▸ **Assignment**
Find the string "prev" in the entries and copy each line that has it.

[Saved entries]
——

-- pv_equiv track=rewrite | github.com/StarfBerry/poke-scripts | RNG/Euclid.py | lcrng_recover_lower_16bits_ivs_2
-- ===== SOURCE A (Python) =====
-- from math import ceil
--
-- LCRNGR_MUL_2   = 0xDC6C95D9        # 0xEEB9EB65^2 & 0xFFFFFFFF
--
-- LCRNGR_SUB_2   = 0x4D3BB127        # (0xA3561A1^2 - 0xFFFF) & 0xFFFFFFFF
--
-- LCRNGR_BASE_2  = 0xDC6BB96D6A26    # (LCRNGR_MUL_2 + 1) * 0xFFFF
--
-- LCRNGR_PRIME_2 = 0x1F
--
-- LCRNGR_RMAX_2  = 0x1F0000
--
-- LCRNGR_SKIP2_2 = 0x5D76BE
--
-- def lcrng_recover_lower_16bits_ivs_2(hp, atk, dfs, spa, spd, spe):
--     first = (spe | (spa << 5) | (spd << 10)) << 16
--     second = (hp | (atk << 5) | (dfs << 10)) << 16
--
--     k = 0
--     t = (second - LCRNGR_MUL_2 * first - LCRNGR_SUB_2) & 0x7fffffff
--     x = (t * LCRNGR_PRIME_2) % LCRNGR_MUL_2
--     kmax = (LCRNGR_BASE_2 - t) >> 31
--
--     res = []
--     while k <= kmax: # at most 188 iterations
--         r = (x + LCRNGR_SKIP2_2 * k) % LCRNGR_MUL_2
--         if r % LCRNGR_PRIME_2 == 0 and r < LCRNGR_RMAX_2:
--             tmp = t + k * 0x80000000
--             low = ((tmp // LCRNGR_MUL_2) * 0x95D9 + 0xB126) & 0xffff # backward of 2 states to get the correct 16bits low for LCRNG
--             s = second | low
--             res.extend((s, s ^ 0x80000000))
--
--         k += ceil((LCRNGR_MUL_2 - r) / LCRNGR_SKIP2_2)
--
--     return res
-- ===== SOURCE B (Python) =====
-- from math import ceil
--
-- LCRNGR_MUL_2   = 0xDC6C95D9
-- LCRNGR_SUB_2   = 0x4D3BB127
-- LCRNGR_BASE_2  = 0xDC6BB96D6A26
-- LCRNGR_PRIME_2 = 0x1F
-- LCRNGR_RMAX_2  = 0x1F0000
-- LCRNGR_SKIP2_2 = 0x5D76BE
--
-- def lcrng_recover_lower_16bits_ivs_2(hp, atk, dfs, spa, spd, spe):
--     first = (spe | (spa << 5) | (spd << 10)) << 16
--     second = (hp | (atk << 5) | (dfs << 10)) << 16
--
--     t = (second - LCRNGR_MUL_2 * first - LCRNGR_SUB_2) & 0x7fffffff
--     x = (t * LCRNGR_PRIME_2) % LCRNGR_MUL_2
--     kmax = (LCRNGR_BASE_2 - t) >> 31
--
--     res = []
--     for k in range(kmax + 1):
--         r = (x + LCRNGR_SKIP2_2 * k) % LCRNGR_MUL_2
--         if r % LCRNGR_PRIME_2 == 0 and r < LCRNGR_RMAX_2:
--             tmp = t + k * 0x80000000
--             low = ((tmp // LCRNGR_MUL_2) * 0x95D9 + 0xB126) & 0xffff
--             s = second | low
--             res.append(s)
--             res.append(s ^ 0x80000000)
--     return res
-- ===== Notes on version B (the rewrite author's own statement) =====
-- stated objective: simpler
-- what changed: Replaces the Euclidean skip-stepping while-loop (variable ceil-based jumps of k) with a plain linear for-loop scanning every k in range(kmax+1); correct because SKIP exceeds RMAX so skipped k never hit.
import Mathlib
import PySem

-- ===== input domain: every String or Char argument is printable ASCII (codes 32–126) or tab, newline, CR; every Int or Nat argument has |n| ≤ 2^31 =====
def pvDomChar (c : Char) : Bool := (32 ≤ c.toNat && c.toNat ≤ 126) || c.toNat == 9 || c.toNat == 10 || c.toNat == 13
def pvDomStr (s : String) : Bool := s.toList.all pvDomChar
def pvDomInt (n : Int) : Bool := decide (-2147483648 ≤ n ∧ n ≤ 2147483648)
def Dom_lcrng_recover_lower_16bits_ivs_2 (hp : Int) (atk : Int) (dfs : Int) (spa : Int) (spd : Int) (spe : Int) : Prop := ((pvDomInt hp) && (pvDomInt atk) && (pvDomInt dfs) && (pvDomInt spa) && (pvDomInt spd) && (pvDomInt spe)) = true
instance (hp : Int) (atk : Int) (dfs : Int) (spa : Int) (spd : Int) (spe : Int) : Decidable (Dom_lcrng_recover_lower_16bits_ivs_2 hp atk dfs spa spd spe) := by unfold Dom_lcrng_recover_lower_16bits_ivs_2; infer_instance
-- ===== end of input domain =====

-- B replaces A's Euclidean skip loop (variable-size jumps of k) by a plain linear scan of all k
-- in range(kmax+1); same results in the same order, stated for simplicity, not speed.

-- ===== PORT A =====
-- A's while-loop; the step `k += ceil((MUL - r)/SKIP)` uses float division in Python, which is
-- exact here (ported as exact ceiling division -((r - MUL) // SKIP)).
def pvLoopA (second t x kmax : Int) (k : Int) (res : List Int) : List Int :=
  if _h : k ≤ kmax then
    let r := PySem.Int.mod (x + 6125246 * k) 3698103769
    let res' :=
      if PySem.Int.mod r 31 = 0 ∧ r < 2031616 then
        let tmp := t + k * 2147483648
        let low := PySem.Int.band (PySem.Int.floordiv tmp 3698103769 * 38361 + 45350) 65535
        let s := PySem.Int.bor second low
        res ++ [s, PySem.Int.bxor s 2147483648]
      else res
    pvLoopA second t x kmax (k + -(PySem.Int.floordiv (r - 3698103769) 6125246)) res'
  else res
termination_by (kmax + 1 - k).toNat
decreasing_by
  have hm0 := PySem.Int.mod_nonneg (x + 6125246 * k) (b := 3698103769) (by norm_num)
  have hm := PySem.Int.mod_lt (x + 6125246 * k) (b := 3698103769) (by norm_num)
  rw [PySem.Int.floordiv_eq_ediv_of_pos (by norm_num)]
  omega

def lcrng_recover_lower_16bits_ivs_2 (hp : Int) (atk : Int) (dfs : Int) (spa : Int) (spd : Int) (spe : Int) : List Int :=
  let first := (PySem.Int.bor (PySem.Int.bor spe (spa <<< 5)) (spd <<< 10)) <<< 16
  let second := (PySem.Int.bor (PySem.Int.bor hp (atk <<< 5)) (dfs <<< 10)) <<< 16
  let t := PySem.Int.band (second - 3698103769 * first - 1295757607) 2147483647
  let x := PySem.Int.mod (t * 31) 3698103769
  let kmax := (242355230566950 - t) >>> 31
  pvLoopA second t x kmax 0 []

-- ===== PORT B =====
def lcrng_recover_lower_16bits_ivs_2_alt (hp : Int) (atk : Int) (dfs : Int) (spa : Int) (spd : Int) (spe : Int) : List Int :=
  let first := (PySem.Int.bor (PySem.Int.bor spe (spa <<< 5)) (spd <<< 10)) <<< 16
  let second := (PySem.Int.bor (PySem.Int.bor hp (atk <<< 5)) (dfs <<< 10)) <<< 16
  let t := PySem.Int.band (second - 3698103769 * first - 1295757607) 2147483647
  let x := PySem.Int.mod (t * 31) 3698103769
  let kmax := (242355230566950 - t) >>> 31
  (PySem.List.pyRange 0 (kmax + 1) 1).foldl (fun res k =>
    let r := PySem.Int.mod (x + 6125246 * k) 3698103769
    if PySem.Int.mod r 31 = 0 ∧ r < 2031616 then
      let tmp := t + k * 2147483648
      let low := PySem.Int.band (PySem.Int.floordiv tmp 3698103769 * 38361 + 45350) 65535
      let s := PySem.Int.bor second low
      res ++ [s, PySem.Int.bxor s 2147483648]
    else res) []

-- ===== PRECONDITION & SPEC =====
def Spec_lcrng_recover_lower_16bits_ivs_2 (hp : Int) (atk : Int) (dfs : Int) (spa : Int) (spd : Int) (spe : Int) (out : List Int) : Prop := out = lcrng_recover_lower_16bits_ivs_2_alt hp atk dfs spa spd spe
instance (hp : Int) (atk : Int) (dfs : Int) (spa : Int) (spd : Int) (spe : Int) (out : List Int) : Decidable (Spec_lcrng_recover_lower_16bits_ivs_2 hp atk dfs spa spd spe out) := by unfold Spec_lcrng_recover_lower_16bits_ivs_2; infer_instance

-- ===== CLAIM (what is proved, stated in full; the proofs are below) =====
def Claim_equal_lcrng_recover_lower_16bits_ivs_2 : Prop := ∀ (hp : Int) (atk : Int) (dfs : Int) (spa : Int) (spd : Int) (spe : Int), Dom_lcrng_recover_lower_16bits_ivs_2 hp atk dfs spa spd spe → Spec_lcrng_recover_lower_16bits_ivs_2 hp atk dfs spa spd spe (lcrng_recover_lower_16bits_ivs_2 hp atk dfs spa spd spe)

-- ===== LEMMAS AND PROOFS =====

-- the contribution of one k to the result list
def pvHit (second t x k : Int) : List Int :=
  if PySem.Int.mod (PySem.Int.mod (x + 6125246 * k) 3698103769) 31 = 0 ∧
     PySem.Int.mod (x + 6125246 * k) 3698103769 < 2031616 then
    [PySem.Int.bor second (PySem.Int.band (PySem.Int.floordiv (t + k * 2147483648) 3698103769 * 38361 + 45350) 65535),
     PySem.Int.bxor (PySem.Int.bor second (PySem.Int.band (PySem.Int.floordiv (t + k * 2147483648) 3698103769 * 38361 + 45350) 65535)) 2147483648]
  else []

lemma pyRange_one_nil (a c : Int) (h : c ≤ a) : PySem.List.pyRange a c 1 = [] := by
  rw [PySem.List.pyRange_one]
  have h0 : (c - a).toNat = 0 := by omega
  rw [h0]; simp

-- every k strictly between a hit candidate and the next skip target contributes nothing:
-- r grows by SKIP = 6125246 > RMAX = 2031616 without wrapping past MUL
lemma pvHit_skip (second t x k j : Int) (h1 : 1 ≤ j)
    (h2 : j < -(PySem.Int.floordiv (PySem.Int.mod (x + 6125246 * k) 3698103769 - 3698103769) 6125246)) :
    pvHit second t x (k + j) = [] := by
  rw [PySem.Int.floordiv_eq_ediv_of_pos (by norm_num),
      PySem.Int.mod_eq_emod_of_pos (by norm_num)] at h2
  unfold pvHit
  rw [if_neg]
  rw [PySem.Int.mod_eq_emod_of_pos (a := x + 6125246 * (k + j)) (by norm_num : (0:Int) < 3698103769)]
  have hsplit := Int.mul_ediv_add_emod (x + 6125246 * k) 3698103769
  have hm0 : (0:Int) ≤ (x + 6125246 * k) % 3698103769 := Int.emod_nonneg _ (by norm_num)
  have hmlt : (x + 6125246 * k) % 3698103769 < 3698103769 := Int.emod_lt_of_pos _ (by norm_num)
  have hjs : 6125246 * 1 ≤ 6125246 * j := by
    exact mul_le_mul_of_nonneg_left h1 (by norm_num)
  have hjd : 6125246 * j ≤ 6125246 * (-(((x + 6125246 * k) % 3698103769 - 3698103769) / 6125246) - 1) := by
    exact mul_le_mul_of_nonneg_left (by omega) (by norm_num)
  have hub : (x + 6125246 * k) % 3698103769 + 6125246 * j < 3698103769 := by omega
  have hmodeq : (x + 6125246 * (k + j)) % 3698103769
      = (x + 6125246 * k) % 3698103769 + 6125246 * j := by omega
  intro hc
  rcases hc with ⟨_, hlt⟩
  omega

lemma flatMap_pyRange_drop (f : Int → List Int) (c : Int) :
    ∀ (n : Nat) (a b : Int), (b - a).toNat ≤ n → a ≤ b → (∀ j, a ≤ j → j < b → f j = []) →
    (PySem.List.pyRange a c 1).flatMap f = (PySem.List.pyRange b c 1).flatMap f := by
  intro n
  induction n with
  | zero =>
    intro a b hn hab _
    have : a = b := by omega
    rw [this]
  | succ n ih =>
    intro a b hn hab hj
    by_cases hab' : a = b
    · rw [hab']
    · have halt : a < b := lt_of_le_of_ne hab hab'
      by_cases hac : a < c
      · rw [PySem.List.pyRange_one_cons (by omega)]
        simp only [List.flatMap_cons, hj a le_rfl halt, List.nil_append]
        exact ih (a + 1) b (by omega) (by omega) (fun j hj1 hj2 => hj j (by omega) hj2)
      · rw [pyRange_one_nil a c (by omega), pyRange_one_nil b c (by omega)]

lemma loopA_eq (second t x kmax : Int) :
    ∀ (n : Nat) (k : Int) (res : List Int), (kmax + 1 - k).toNat ≤ n →
    pvLoopA second t x kmax k res = res ++ (PySem.List.pyRange k (kmax + 1) 1).flatMap (pvHit second t x) := by
  intro n
  induction n with
  | zero =>
    intro k res hn
    rw [pvLoopA, dif_neg (by omega), pyRange_one_nil k (kmax + 1) (by omega)]
    simp
  | succ n ih =>
    intro k res hn
    by_cases hk : k ≤ kmax
    · rw [pvLoopA, dif_pos hk]
      have hm0 := PySem.Int.mod_nonneg (x + 6125246 * k) (b := 3698103769) (by norm_num)
      have hm := PySem.Int.mod_lt (x + 6125246 * k) (b := 3698103769) (by norm_num)
      have hd1 : 1 ≤ -(PySem.Int.floordiv (PySem.Int.mod (x + 6125246 * k) 3698103769 - 3698103769) 6125246) := by
        rw [PySem.Int.floordiv_eq_ediv_of_pos (by norm_num)]
        omega
      rw [ih _ _ (by
        rw [PySem.Int.floordiv_eq_ediv_of_pos (by norm_num)] at hd1 ⊢
        omega)]
      rw [PySem.List.pyRange_one_cons (by omega : k < kmax + 1)]
      simp only [List.flatMap_cons]
      rw [flatMap_pyRange_drop (pvHit second t x) (kmax + 1)
        ((k + -(PySem.Int.floordiv (PySem.Int.mod (x + 6125246 * k) 3698103769 - 3698103769) 6125246)) - (k + 1)).toNat (k + 1)
        (k + -(PySem.Int.floordiv (PySem.Int.mod (x + 6125246 * k) 3698103769 - 3698103769) 6125246))
        le_rfl
        (by rw [PySem.Int.floordiv_eq_ediv_of_pos (by norm_num)] at hd1 ⊢; omega)
        (fun j hj1 hj2 => by
          have hs := pvHit_skip second t x k (j - k) (by omega) (by omega)
          have e : k + (j - k) = j := by ring
          rw [e] at hs
          exact hs)]
      unfold pvHit
      split
      · simp
      · simp
    · rw [pvLoopA, dif_neg hk, pyRange_one_nil k (kmax + 1) (by omega)]
      simp

lemma foldl_body_eq (second t x : Int) (l : List Int) :
    ∀ init : List Int,
    l.foldl (fun res k =>
      let r := PySem.Int.mod (x + 6125246 * k) 3698103769
      if PySem.Int.mod r 31 = 0 ∧ r < 2031616 then
        let tmp := t + k * 2147483648
        let low := PySem.Int.band (PySem.Int.floordiv tmp 3698103769 * 38361 + 45350) 65535
        let s := PySem.Int.bor second low
        res ++ [s, PySem.Int.bxor s 2147483648]
      else res) init = init ++ l.flatMap (pvHit second t x) := by
  induction l with
  | nil => intro init; simp
  | cons a l ih =>
    intro init
    simp only [List.foldl_cons, List.flatMap_cons]
    rw [ih]
    unfold pvHit
    split
    · simp
    · simp

lemma ports_eq (second t x kmax : Int) :
    pvLoopA second t x kmax 0 [] =
    (PySem.List.pyRange 0 (kmax + 1) 1).foldl (fun res k =>
      let r := PySem.Int.mod (x + 6125246 * k) 3698103769
      if PySem.Int.mod r 31 = 0 ∧ r < 2031616 then
        let tmp := t + k * 2147483648
        let low := PySem.Int.band (PySem.Int.floordiv tmp 3698103769 * 38361 + 45350) 65535
        let s := PySem.Int.bor second low
        res ++ [s, PySem.Int.bxor s 2147483648]
      else res) [] := by
  rw [loopA_eq second t x kmax (kmax + 1 - 0).toNat 0 [] le_rfl, foldl_body_eq]

-- ===== VERDICT (by name: the statement is the Claim_ definition above) =====
theorem lcrng_recover_lower_16bits_ivs_2_spec : Claim_equal_lcrng_recover_lower_16bits_ivs_2 := by
  intro hp atk dfs spa spd spe _
  unfold Spec_lcrng_recover_lower_16bits_ivs_2 lcrng_recover_lower_16bits_ivs_2 lcrng_recover_lower_16bits_ivs_2_alt
  exact ports_eq _ _ _ _
-- pv_equiv track=rewrite | github.com/B-UMMI/Schema_Refinery | SchemaRefinery/utils/kmers_functions.py | kmer_coverage
-- ===== SOURCE A (Python) =====
-- def kmer_coverage(position: list, window_size: int) -> int:
--     """
--     Determines the sum size of kmers for coverage calculation
--
--     Parameters
--     ----------
--     position : list
--         List with starting positions sorted from initial to last.
--     window_size : int
--         Size of each minimizers window.
--
--     Returns
--     -------
--     size : int
--         Total sum of the kmers size based on starting position.
--     """
--
--     size: int = 0
--     len_positions: int = len(position)-1
--     for i, pos in enumerate(position):
--         if i == 0:
--             start = pos
--             end = pos+window_size-1
--         elif pos <= end:
--             end = pos+window_size-1
--         else:
--             size += end-start+1
--             start = pos
--             end = pos+window_size-1
--
--         if i == len_positions:
--             end = pos+window_size-1
--             size += end-start+1
--     return size
-- ===== SOURCE B (Python) =====
-- def kmer_coverage(position: list, window_size: int) -> int:
--     """Merged-window coverage computed as a sum over consecutive-position gaps."""
--     if not position:
--         return 0
--     return sum(min(window_size, b - a) for a, b in zip(position, position[1:])) + window_size
-- ===== Notes on version B (the rewrite author's own statement) =====
-- stated objective: simpler
-- what changed: Replaces the stateful interval-merging loop (running start/end boundaries flushed at breaks, plus a special last-element branch) with a closed gap-sum formula: sum of min(window_size, gap) over consecutive position pairs plus one final window_size.
import Mathlib
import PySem

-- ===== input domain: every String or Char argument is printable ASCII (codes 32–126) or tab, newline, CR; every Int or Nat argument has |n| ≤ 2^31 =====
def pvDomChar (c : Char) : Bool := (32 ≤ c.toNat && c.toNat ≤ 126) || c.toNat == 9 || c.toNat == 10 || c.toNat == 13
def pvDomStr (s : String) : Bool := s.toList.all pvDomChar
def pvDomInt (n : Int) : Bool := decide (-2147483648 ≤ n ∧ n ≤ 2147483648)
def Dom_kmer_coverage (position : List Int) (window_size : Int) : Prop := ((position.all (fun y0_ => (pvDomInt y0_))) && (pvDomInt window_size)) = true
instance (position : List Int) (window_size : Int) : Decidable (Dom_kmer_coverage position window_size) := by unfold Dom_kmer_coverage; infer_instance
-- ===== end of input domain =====

-- B replaces A's stateful interval-merging loop by a gap-sum formula; objective: simpler.

-- ===== PORT A =====
-- loop body of A's for-loop: state (size, start, end), item (i, pos)
def stepA (w len_positions : Int) (st : Int × Int × Int) (ip : Int × Int) : Int × Int × Int :=
  let size := st.1
  let start := st.2.1
  let endv := st.2.2
  let i := ip.1
  let pos := ip.2
  let st1 : Int × Int × Int :=
    if i = 0 then (size, pos, pos + w - 1)
    else if pos ≤ endv then (size, start, pos + w - 1)
    else (size + endv - start + 1, pos, pos + w - 1)
  if i = len_positions then (st1.1 + ((pos + w - 1) - st1.2.1 + 1), st1.2.1, pos + w - 1)
  else st1

def kmer_coverage (position : List Int) (window_size : Int) : Int :=
  let len_positions : Int := (position.length : Int) - 1
  ((PySem.List.enumerate position 0).foldl (stepA window_size len_positions) (0, 0, 0)).1

-- ===== PORT B =====
def kmer_coverage_alt (position : List Int) (window_size : Int) : Int :=
  match position with
  | [] => 0
  | _ :: tl =>
    (List.zip position tl).foldl (fun acc q => acc + min window_size (q.2 - q.1)) 0 + window_size

-- ===== PRECONDITION & SPEC =====
def Spec_kmer_coverage (position : List Int) (window_size : Int) (out : Int) : Prop := out = kmer_coverage_alt position window_size
instance (position : List Int) (window_size : Int) (out : Int) : Decidable (Spec_kmer_coverage position window_size out) := by unfold Spec_kmer_coverage; infer_instance

-- ===== CLAIM (what is proved, stated in full; the proofs are below) =====
def Claim_equal_kmer_coverage : Prop := ∀ (position : List Int) (window_size : Int), Dom_kmer_coverage position window_size → Spec_kmer_coverage position window_size (kmer_coverage position window_size)

-- ===== LEMMAS AND PROOFS =====

-- A's loop after the first element, with the trailing last-element addition folded
-- into the base case.
def gA (w : Int) : Int → Int → Int → List Int → Int
  | start, endv, size, [] => size + (endv - start + 1)
  | start, endv, size, p :: xs =>
    if p ≤ endv then gA w start (p + w - 1) size xs
    else gA w p (p + w - 1) (size + endv - start + 1) xs

lemma stepA_zero (w L : Int) (st : Int × Int × Int) (pos : Int) (hL : (0 : Int) ≠ L) :
    stepA w L st (0, pos) = (st.1, pos, pos + w - 1) := by
  simp [stepA, hL]

lemma stepA_mid (w L size start endv i pos : Int) (h0 : i ≠ 0) (hL : i ≠ L) :
    stepA w L (size, start, endv) (i, pos)
      = if pos ≤ endv then (size, start, pos + w - 1)
        else (size + endv - start + 1, pos, pos + w - 1) := by
  simp only [stepA, if_neg h0, if_neg hL]

lemma stepA_last (w L size start endv i pos : Int) (h0 : i ≠ 0) (hL : i = L) :
    stepA w L (size, start, endv) (i, pos)
      = if pos ≤ endv then (size + (pos + w - 1) - start + 1, start, pos + w - 1)
        else ((size + endv - start + 1) + (pos + w - 1) - pos + 1, pos, pos + w - 1) := by
  simp only [stepA, if_neg h0, if_pos hL]
  split_ifs <;> simp <;> ring

lemma bridgeA (w n : Int) : ∀ (xs : List Int) (i size start endv : Int),
    xs ≠ [] → 1 ≤ i → i + (xs.length : Int) = n →
    ((PySem.List.enumerate xs i).foldl (stepA w (n - 1)) (size, start, endv)).1
      = gA w start endv size xs := by
  intro xs
  induction xs with
  | nil => intro _ _ _ _ h; exact absurd rfl h
  | cons p xs ih =>
    intro i size start endv _ hi hlen
    cases xs with
    | nil =>
      have h1 : i + 1 = n := by simpa using hlen
      rw [PySem.List.enumerate_cons, PySem.List.enumerate_nil, List.foldl_cons, List.foldl_nil,
        stepA_last w (n - 1) size start endv i p (by omega) (by omega)]
      by_cases h : p ≤ endv
      · rw [if_pos h]; simp only [gA, if_pos h]; omega
      · rw [if_neg h]; simp only [gA, if_neg h]; omega
    | cons q ys =>
      have hlen' : (i + 1) + (((q :: ys).length : Int)) = n := by
        simp only [List.length_cons] at hlen ⊢; push_cast at hlen ⊢; omega
      have hnl : i ≠ n - 1 := by
        simp only [List.length_cons] at hlen; push_cast at hlen; omega
      rw [PySem.List.enumerate_cons, List.foldl_cons,
        stepA_mid w (n - 1) size start endv i p (by omega) hnl]
      by_cases h : p ≤ endv
      · rw [if_pos h, ih (i + 1) size start (p + w - 1) (by simp) (by omega) hlen']
        simp only [gA, if_pos h]
      · rw [if_neg h, ih (i + 1) (size + endv - start + 1) p (p + w - 1) (by simp) (by omega) hlen']
        simp only [gA, if_neg h]

lemma gA_eq (w : Int) : ∀ (xs : List Int) (prev size start : Int),
    gA w start (prev + w - 1) size xs
      = size + (prev - start) + w
          + ((List.zip (prev :: xs) xs).map (fun q => min w (q.2 - q.1))).sum := by
  intro xs
  induction xs with
  | nil => intro prev size start; simp only [gA, List.zip_nil_right, List.map_nil, List.sum_nil]; ring
  | cons p xs ih =>
    intro prev size start
    simp only [gA, List.zip_cons_cons, List.map_cons, List.sum_cons]
    split_ifs with h
    · rw [ih p size start, min_eq_right (by omega)]; ring
    · rw [ih p (size + (prev + w - 1) - start + 1) p, min_eq_left (by omega)]; ring

lemma foldl_min_sum (w : Int) : ∀ (l : List (Int × Int)) (a : Int),
    l.foldl (fun acc q => acc + min w (q.2 - q.1)) a
      = a + (l.map (fun q => min w (q.2 - q.1))).sum := by
  intro l
  induction l with
  | nil => simp
  | cons x l ih => intro a; simp only [List.foldl_cons, List.map_cons, List.sum_cons, ih]; ring

-- ===== VERDICT (by name: the statement is the Claim_ definition above) =====
theorem kmer_coverage_spec : Claim_equal_kmer_coverage := by
  unfold Claim_equal_kmer_coverage
  intro position w _
  unfold Spec_kmer_coverage
  cases position with
  | nil => simp [kmer_coverage, kmer_coverage_alt, PySem.List.enumerate_nil]
  | cons p rest =>
    cases rest with
    | nil =>
      simp [kmer_coverage, kmer_coverage_alt, stepA, PySem.List.enumerate_cons,
        PySem.List.enumerate_nil]
      omega
    | cons q ys =>
      have hn : (((p :: q :: ys).length : Int)) - 1 = (((q :: ys).length : Int)) := by
        simp only [List.length_cons]; push_cast; omega
      have h0 : (0 : Int) ≠ (((p :: q :: ys).length : Int)) - 1 := by
        simp only [List.length_cons]; push_cast; omega
      show ((PySem.List.enumerate (p :: q :: ys) 0).foldl
          (stepA w ((((p :: q :: ys).length : Int)) - 1)) (0, 0, 0)).1
        = kmer_coverage_alt (p :: q :: ys) w
      rw [PySem.List.enumerate_cons, List.foldl_cons, stepA_zero _ _ _ _ h0]
      have hb := bridgeA w (((p :: q :: ys).length : Int)) (q :: ys) (0 + 1) 0 p (p + w - 1)
        (by simp) (by omega)
        (by simp only [List.length_cons]; push_cast; omega)
      rw [hb, gA_eq w (q :: ys) p 0 p]
      show _ = kmer_coverage_alt (p :: q :: ys) w
      simp only [kmer_coverage_alt, foldl_min_sum, List.zip_cons_cons]
      ring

——

▸ **Answer to this exercise**
lemma gA_eq (w : Int) : ∀ (xs : List Int) (prev size start : Int),
    gA w start (prev + w - 1) size xs
      = size + (prev - start) + w
          + ((List.zip (prev :: xs) xs).map (fun q => min w (q.2 - q.1))).sum := by
  | nil => intro prev size start; simp only [gA, List.zip_nil_right, List.map_nil, List.sum_nil]; ring
    intro prev size start
    · rw [ih p (size + (prev + w - 1) - start + 1) p, min_eq_left (by omega)]; ring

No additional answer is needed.